Record extracts ->

-- pv_equiv track=rewrite | github.com/varungaddalay-github/daily-engineering-workout | problems/2025_12_04.py | has_proximity_violation
-- ===== SOURCE A (Python) =====
-- def has_proximity_violation(s, keywords_a, keywords_b, window_size):
--     """
--     Given:
--     - s: message string
--     - keywords_a: set[str]
--     - keywords_b: set[str]
--     - window_size: integer (# words)
--
--     Return True if ANY window of size <= window_size contains:
--     - at least 1 word from keywords_a
--     - at least 1 word from keywords_b
--
--     Matching is case-insensitive and strips . , ! ? from word boundaries.
--     """
--     if window_size <= 0:
--         return False
--
--     # Normalize keyword sets to lowercase
--     A = {w.lower() for w in keywords_a}
--     B = {w.lower() for w in keywords_b}
--
--     if not A or not B:
--         return False
--
--     # Normalize message -> list of cleaned words
--     words = [w.strip(".,!?").lower() for w in s.split() if w.strip(".,!?")]
--     n = len(words)
--     if n == 0:
--         return False
--
--     # Sliding window over words with counts of A/B hits
--     countA = 0
--     countB = 0
--     l = 0
--
--     for r in range(n):
--         w = words[r]
--         if w in A:
--             countA += 1
--         if w in B:
--             countB += 1
--
--         # Ensure window size <= window_size
--         while r - l + 1 > window_size:
--             left_w = words[l]
--             if left_w in A:
--                 countA -= 1
--             if left_w in B:
--                 countB -= 1
--             l += 1
--
--         # Check condition in current window [l, r]
--         if countA > 0 and countB > 0:
--             return True
--
--     return False
-- ===== SOURCE B (Python) =====
-- def has_proximity_violation(s, keywords_a, keywords_b, window_size):
--     A = {w.lower() for w in keywords_a}
--     B = {w.lower() for w in keywords_b}
--     max_gap = window_size - 1
--     last_a = last_b = None
--     r = 0
--     for tok in s.split():
--         w = tok.strip(".,!?")
--         if not w:
--             continue
--         w = w.lower()
--         if w in A:
--             last_a = r
--         if w in B:
--             last_b = r
--         if last_a is not None and last_b is not None and abs(last_a - last_b) <= max_gap:
--             return True
--         r += 1
--     return False
-- ===== Notes on version B (the rewrite author's own statement) =====
-- stated objective: simpler
-- what changed: Replaces the count-maintaining sliding window (hit counters, an inner shrink loop, a precomputed word list and three early-exit guards) by a single streaming pass over the tokens that tracks only the last index at which a word from each set was seen and returns True as soon as those two indices are within window_size-1.
import Mathlib
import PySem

Task goal -> What is the number of lines in the data above that contain the word "over"? Report the figure only.

Task output -> 2